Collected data
-- pv_equiv track=rewrite | github.com/pjer-mili/Aoc2024 | day_8/part_2.py | generate_pairs
-- ===== SOURCE A (Python) =====
-- from collections import defaultdict
-- from itertools import combinations
--
-- def generate_pairs(
--     matrix: list[list[str]],
-- ) -> dict[str, list[tuple[tuple[int, int], tuple[int, int]]]]:
--     result = defaultdict(list)
--
--     for i, row in enumerate(matrix):
--         for j, value in enumerate(row):
--             if value != ".":
--                 result[value].append((i, j))
--
--     pairs = {key: list(combinations(values, 2)) for key, values in result.items()}
--     return pairs
-- ===== SOURCE B (Python) =====
-- def generate_pairs(matrix):
--     # One flat scan collects the cells; per first-seen character, rescan the
--     # flat cell list for its positions and enumerate pairs with index slices.
--     cells = [((i, j), v)
--              for i, row in enumerate(matrix)
--              for j, v in enumerate(row)
--              if v != "."]
--     out = {}
--     for _, v in cells:
--         if v not in out:
--             pos = [p for p, w in cells if w == v]
--             out[v] = [(p, q) for idx, p in enumerate(pos) for q in pos[idx + 1:]]
--     return out
-- ===== Notes on version B (the rewrite author's own statement) =====
-- stated objective: alternative
-- what changed: B replaces A's defaultdict bucket-append grouping with a single flat cell scan followed by a per-first-seen-character rescan of the cell list, and replaces itertools.combinations with an enumerate+tail-slice pair comprehension.
import Mathlib
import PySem

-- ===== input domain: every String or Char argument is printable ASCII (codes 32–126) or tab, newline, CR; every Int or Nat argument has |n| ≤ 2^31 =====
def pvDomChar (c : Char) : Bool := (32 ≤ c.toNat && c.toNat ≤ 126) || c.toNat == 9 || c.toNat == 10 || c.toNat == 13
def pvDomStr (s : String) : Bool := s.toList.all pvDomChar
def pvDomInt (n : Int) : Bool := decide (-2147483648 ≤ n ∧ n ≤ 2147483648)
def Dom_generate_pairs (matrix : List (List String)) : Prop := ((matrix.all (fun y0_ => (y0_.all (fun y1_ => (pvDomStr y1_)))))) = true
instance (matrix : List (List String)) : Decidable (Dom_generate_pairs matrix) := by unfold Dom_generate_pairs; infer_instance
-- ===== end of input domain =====

-- B replaces A's defaultdict bucket-append grouping by a flat cell scan with a
-- per-first-seen-character rescan, and itertools.combinations by enumerate+slice
-- pair generation (objective: alternative, same result).

-- ===== PORT A =====
-- itertools.combinations(values, 2), ported by hand (exact: pairs in Python's order)
def pvComb2 {α : Type} : List α → List (α × α)
  | [] => []
  | x :: xs => xs.map (fun y => (x, y)) ++ pvComb2 xs

def generate_pairs (matrix : List (List String)) : List (String × List ((Int × Int) × (Int × Int))) :=
  ((PySem.List.enumerate matrix).foldl (fun d irow =>
      (PySem.List.enumerate irow.2).foldl (fun d jv =>
        if jv.2 ≠ "." then d.modify jv.2 [] (fun l => l ++ [(irow.1, jv.1)]) else d) d)
      (PySem.Dict.empty : PySem.Dict String (List (Int × Int)))).items.map
    (fun kv => (kv.1, pvComb2 kv.2))

-- ===== PORT B =====
-- Source B's flat cell list: ((i, j), v) for every non-"." cell, in scan order
def pvCells (matrix : List (List String)) : List ((Int × Int) × String) :=
  (PySem.List.enumerate matrix).flatMap (fun irow =>
    (PySem.List.enumerate irow.2).filterMap (fun jv =>
      if jv.2 ≠ "." then some ((irow.1, jv.1), jv.2) else none))

-- Source B's pair comprehension: [(p, q) for idx, p in enumerate(pos) for q in pos[idx+1:]]
def pvPairsFrom {α : Type} (pos : List α) : List (α × α) :=
  (PySem.List.enumerate pos).flatMap (fun ip =>
    (PySem.List.slice pos (some (ip.1 + 1)) none).map (fun q => (ip.2, q)))

def generate_pairs_alt (matrix : List (List String)) : List (String × List ((Int × Int) × (Int × Int))) :=
  ((pvCells matrix).foldl (fun d c =>
      if d.contains c.2 then d
      else d.insert c.2
        (pvPairsFrom (((pvCells matrix).filter (fun w => w.2 == c.2)).map (fun w => w.1))))
      (PySem.Dict.empty : PySem.Dict String (List ((Int × Int) × (Int × Int))))).items

-- ===== PRECONDITION & SPEC =====
def Spec_generate_pairs (matrix : List (List String)) (out : List (String × List ((Int × Int) × (Int × Int)))) : Prop := out = generate_pairs_alt matrix
instance (matrix : List (List String)) (out : List (String × List ((Int × Int) × (Int × Int)))) : Decidable (Spec_generate_pairs matrix out) := by unfold Spec_generate_pairs; infer_instance

-- ===== CLAIM (what is proved, stated in full; the proofs are below) =====
def Claim_equal_generate_pairs : Prop := ∀ (matrix : List (List String)), Dom_generate_pairs matrix → Spec_generate_pairs matrix (generate_pairs matrix)

-- ===== LEMMAS AND PROOFS =====

-- positions of character k, in scan order (the value both programs group under k)
def pvPositions (matrix : List (List String)) (k : String) : List (Int × Int) :=
  ((pvCells matrix).filter (fun w => w.2 == k)).map (fun w => w.1)

-- A's nested dict-building loop is the single fold of the modify-append step over pvCells
lemma pvA_dict_eq (matrix : List (List String)) :
    ((PySem.List.enumerate matrix).foldl (fun d irow =>
      (PySem.List.enumerate irow.2).foldl (fun d jv =>
        if jv.2 ≠ "." then d.modify jv.2 [] (fun l => l ++ [(irow.1, jv.1)]) else d) d)
      (PySem.Dict.empty : PySem.Dict String (List (Int × Int))))
    = (pvCells matrix).foldl (fun d c => d.modify c.2 [] (fun l => l ++ [c.1])) PySem.Dict.empty := by
  unfold pvCells
  rw [List.foldl_flatMap]
  congr 1
  funext d irow
  rw [List.foldl_filterMap]
  congr 1
  funext d' jv
  by_cases h : jv.2 = "." <;> simp [h]

-- value stored by A for key k
lemma pvA_getD (matrix : List (List String)) (k : String) :
    (((pvCells matrix).foldl (fun d c => d.modify c.2 [] (fun l => l ++ [c.1]))
        (PySem.Dict.empty : PySem.Dict String (List (Int × Int)))).getD k [])
    = pvPositions matrix k := by
  have h : (pvCells matrix).foldl (fun d c => d.modify c.2 [] (fun l => l ++ [c.1]))
      (PySem.Dict.empty : PySem.Dict String (List (Int × Int)))
      = ((pvCells matrix).map Prod.swap).foldl (fun d p => d.modify p.1 [] (fun l => l ++ [p.2]))
        PySem.Dict.empty := by
    rw [List.foldl_map]
    simp only [Prod.fst_swap, Prod.snd_swap]
  rw [h, PySem.Dict.getD_foldl_modify_append, List.filter_map, List.map_map]
  simp [pvPositions, Function.comp_def]

-- keys of B's conditional-insert fold evolve exactly as Set.update
lemma pvB_keys {κ ν : Type} [BEq κ] [LawfulBEq κ] (F : κ → ν) (l : List κ) (d : PySem.Dict κ ν) :
    (l.foldl (fun d k => if d.contains k then d else d.insert k (F k)) d).keys
      = PySem.Set.update d.keys l := by
  induction l generalizing d with
  | nil => rfl
  | cons a l ih =>
    simp only [List.foldl_cons]
    have hupd : PySem.Set.update d.keys (a :: l) = PySem.Set.update (PySem.Set.add d.keys a) l := by
      simp [PySem.Set.update]
    by_cases hc : d.contains a = true
    · rw [if_pos hc, ih, hupd]
      have hmem : a ∈ d.keys := (PySem.Dict.contains_iff_mem_keys d a).1 hc
      have : PySem.Set.add d.keys a = d.keys := by
        simp [PySem.Set.add, PySem.Set.contains, hmem]
      rw [this]
    · rw [if_neg hc, ih, hupd]
      have hk : (d.insert a (F a)).keys = d.keys ++ [a] :=
        PySem.Dict.keys_insert_of_not_contains d (F a) (by simpa using hc)
      have hmem : ¬ a ∈ d.keys := fun hm => hc ((PySem.Dict.contains_iff_mem_keys d a).2 hm)
      have : PySem.Set.add d.keys a = d.keys ++ [a] := by
        simp [PySem.Set.add, PySem.Set.contains, hmem]
      rw [hk, this]

-- value stored by B's conditional-insert fold (the inserted value depends on the key only)
lemma pvB_getD {κ ν : Type} [BEq κ] [LawfulBEq κ] (F : κ → ν) (l : List κ) (d : PySem.Dict κ ν)
    (k : κ) (v0 : ν) :
    (l.foldl (fun d k => if d.contains k then d else d.insert k (F k)) d).getD k v0
      = if d.contains k then d.getD k v0 else if k ∈ l then F k else v0 := by
  induction l generalizing d with
  | nil =>
    by_cases hk : d.contains k = true
    · simp [hk]
    · simp only [List.foldl_nil, List.not_mem_nil, if_false]
      rw [if_neg (by simp_all), PySem.Dict.getD_of_not_contains d v0 (by simpa using hk)]
  | cons a l ih =>
    simp only [List.foldl_cons]
    by_cases hc : d.contains a = true
    · rw [if_pos hc, ih]
      by_cases hk : d.contains k = true
      · simp [hk]
      · have hka : ¬ k = a := fun h => hk (h ▸ hc)
        simp [hk, List.mem_cons, hka]
    · rw [if_neg hc, ih]
      by_cases hka : k = a
      · subst hka
        simp [PySem.Dict.contains_insert_self, PySem.Dict.getD_insert_self, hc]
      · have h1 : (d.insert a (F a)).contains k = d.contains k := by
          rw [PySem.Dict.contains_insert]
          simp [hka]
        have h2 : (d.insert a (F a)).getD k v0 = d.getD k v0 :=
          PySem.Dict.getD_insert_of_ne d (F a) v0 hka
        simp [h1, h2, List.mem_cons, hka]

-- Source B's slice comprehension generates exactly itertools.combinations(pos, 2)
lemma pvPairs_aux {α : Type} (xs : List α) : ∀ (s : Nat) (ys : List α), ys.drop s = xs →
    (PySem.List.enumerate xs (s : Int)).flatMap (fun ip =>
      (PySem.List.slice ys (some (ip.1 + 1)) none).map (fun q => (ip.2, q))) = pvComb2 xs := by
  induction xs with
  | nil => intro s ys h; simp [PySem.List.enumerate_nil, pvComb2]
  | cons x xs ih =>
    intro s ys h
    rw [PySem.List.enumerate_cons]
    simp only [List.flatMap_cons]
    have hdrop : ys.drop (s + 1) = xs := by
      rw [← List.tail_drop, h, List.tail_cons]
    have hslice : PySem.List.slice ys (some ((s : Int) + 1)) none = xs := by
      rw [PySem.List.slice_from ys (by omega : (0:Int) ≤ (s:Int) + 1)]
      have ht : ((s : Int) + 1).toNat = s + 1 := by omega
      rw [ht, hdrop]
    have hrest := ih (s + 1) ys hdrop
    rw [Nat.cast_add, Nat.cast_one] at hrest
    rw [hslice, hrest]
    simp [pvComb2]

lemma pvPairsFrom_eq_comb2 {α : Type} (pos : List α) : pvPairsFrom pos = pvComb2 pos := by
  unfold pvPairsFrom
  exact pvPairs_aux pos 0 pos rfl

-- A's whole result in closed form
lemma pvA_eq (matrix : List (List String)) :
    generate_pairs matrix
      = (PySem.Set.ofList ((pvCells matrix).map (fun c => c.2))).map
          (fun k => (k, pvComb2 (pvPositions matrix k))) := by
  unfold generate_pairs
  rw [pvA_dict_eq]
  set D := (pvCells matrix).foldl (fun d c => d.modify c.2 [] (fun l => l ++ [c.1]))
    (PySem.Dict.empty : PySem.Dict String (List (Int × Int))) with hD
  have hkeys : D.keys = PySem.Set.ofList ((pvCells matrix).map (fun c => c.2)) := by
    rw [hD]
    have := PySem.Dict.keys_foldl_modify_key (pvCells matrix) (fun c => c.2) []
      (fun _ c l => l ++ [c.1]) (PySem.Dict.empty : PySem.Dict String (List (Int × Int)))
    simpa [PySem.Set.ofList_eq_foldl, PySem.Set.update, PySem.Dict.keys_empty] using this
  have hnodup : D.keys.Nodup := by rw [hkeys]; exact PySem.Set.nodup_ofList _
  rw [PySem.Dict.items_eq_map_keys D hnodup [], hkeys, List.map_map]
  refine List.map_congr_left (fun k _ => ?_)
  simp only [Function.comp]
  rw [hD, pvA_getD]

-- B's whole result in the same closed form
lemma pvB_eq (matrix : List (List String)) :
    generate_pairs_alt matrix
      = (PySem.Set.ofList ((pvCells matrix).map (fun c => c.2))).map
          (fun k => (k, pvPairsFrom (pvPositions matrix k))) := by
  unfold generate_pairs_alt
  have hfold : (pvCells matrix).foldl (fun d c =>
      if d.contains c.2 then d else d.insert c.2
        (pvPairsFrom (((pvCells matrix).filter (fun w => w.2 == c.2)).map (fun w => w.1))))
      (PySem.Dict.empty : PySem.Dict String (List ((Int × Int) × (Int × Int))))
      = ((pvCells matrix).map (fun c => c.2)).foldl
          (fun d k => if d.contains k then d
            else d.insert k (pvPairsFrom (pvPositions matrix k))) PySem.Dict.empty := by
    rw [List.foldl_map]
    rfl
  rw [hfold]
  set out := ((pvCells matrix).map (fun c => c.2)).foldl
    (fun d k => if d.contains k then d else d.insert k (pvPairsFrom (pvPositions matrix k)))
    (PySem.Dict.empty : PySem.Dict String (List ((Int × Int) × (Int × Int)))) with hout
  have hkeys : out.keys = PySem.Set.ofList ((pvCells matrix).map (fun c => c.2)) := by
    rw [hout, pvB_keys]
    simp [PySem.Set.ofList_eq_foldl, PySem.Set.update, PySem.Dict.keys_empty]
  have hnodup : out.keys.Nodup := by rw [hkeys]; exact PySem.Set.nodup_ofList _
  rw [PySem.Dict.items_eq_map_keys out hnodup [], hkeys]
  refine List.map_congr_left (fun k hk => ?_)
  have hmem : k ∈ (pvCells matrix).map (fun c => c.2) :=
    (PySem.Set.mem_ofList _ _).1 hk
  rw [hout, pvB_getD]
  simp [PySem.Dict.contains_empty, hmem]

-- ===== VERDICT (by name: the statement is the Claim_ definition above) =====
theorem generate_pairs_spec : Claim_equal_generate_pairs := by
  intro matrix _
  unfold Spec_generate_pairs
  rw [pvA_eq, pvB_eq]
  refine List.map_congr_left (fun k _ => ?_)
  rw [pvPairsFrom_eq_comb2]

> [WHAT THE EXERCISE ASKS]
Among the entries above, locate the lines containing "def pvDomChar (c" and "def pvDomInt (n", and transcribe exactly those two lines and all lines between.

> [EXPECTED OUTPUT]
def pvDomChar (c : Char) : Bool := (32 ≤ c.toNat && c.toNat ≤ 126) || c.toNat == 9 || c.toNat == 10 || c.toNat == 13
def pvDomStr (s : String) : Bool := s.toList.all pvDomChar
def pvDomInt (n : Int) : Bool := decide (-2147483648 ≤ n ∧ n ≤ 2147483648)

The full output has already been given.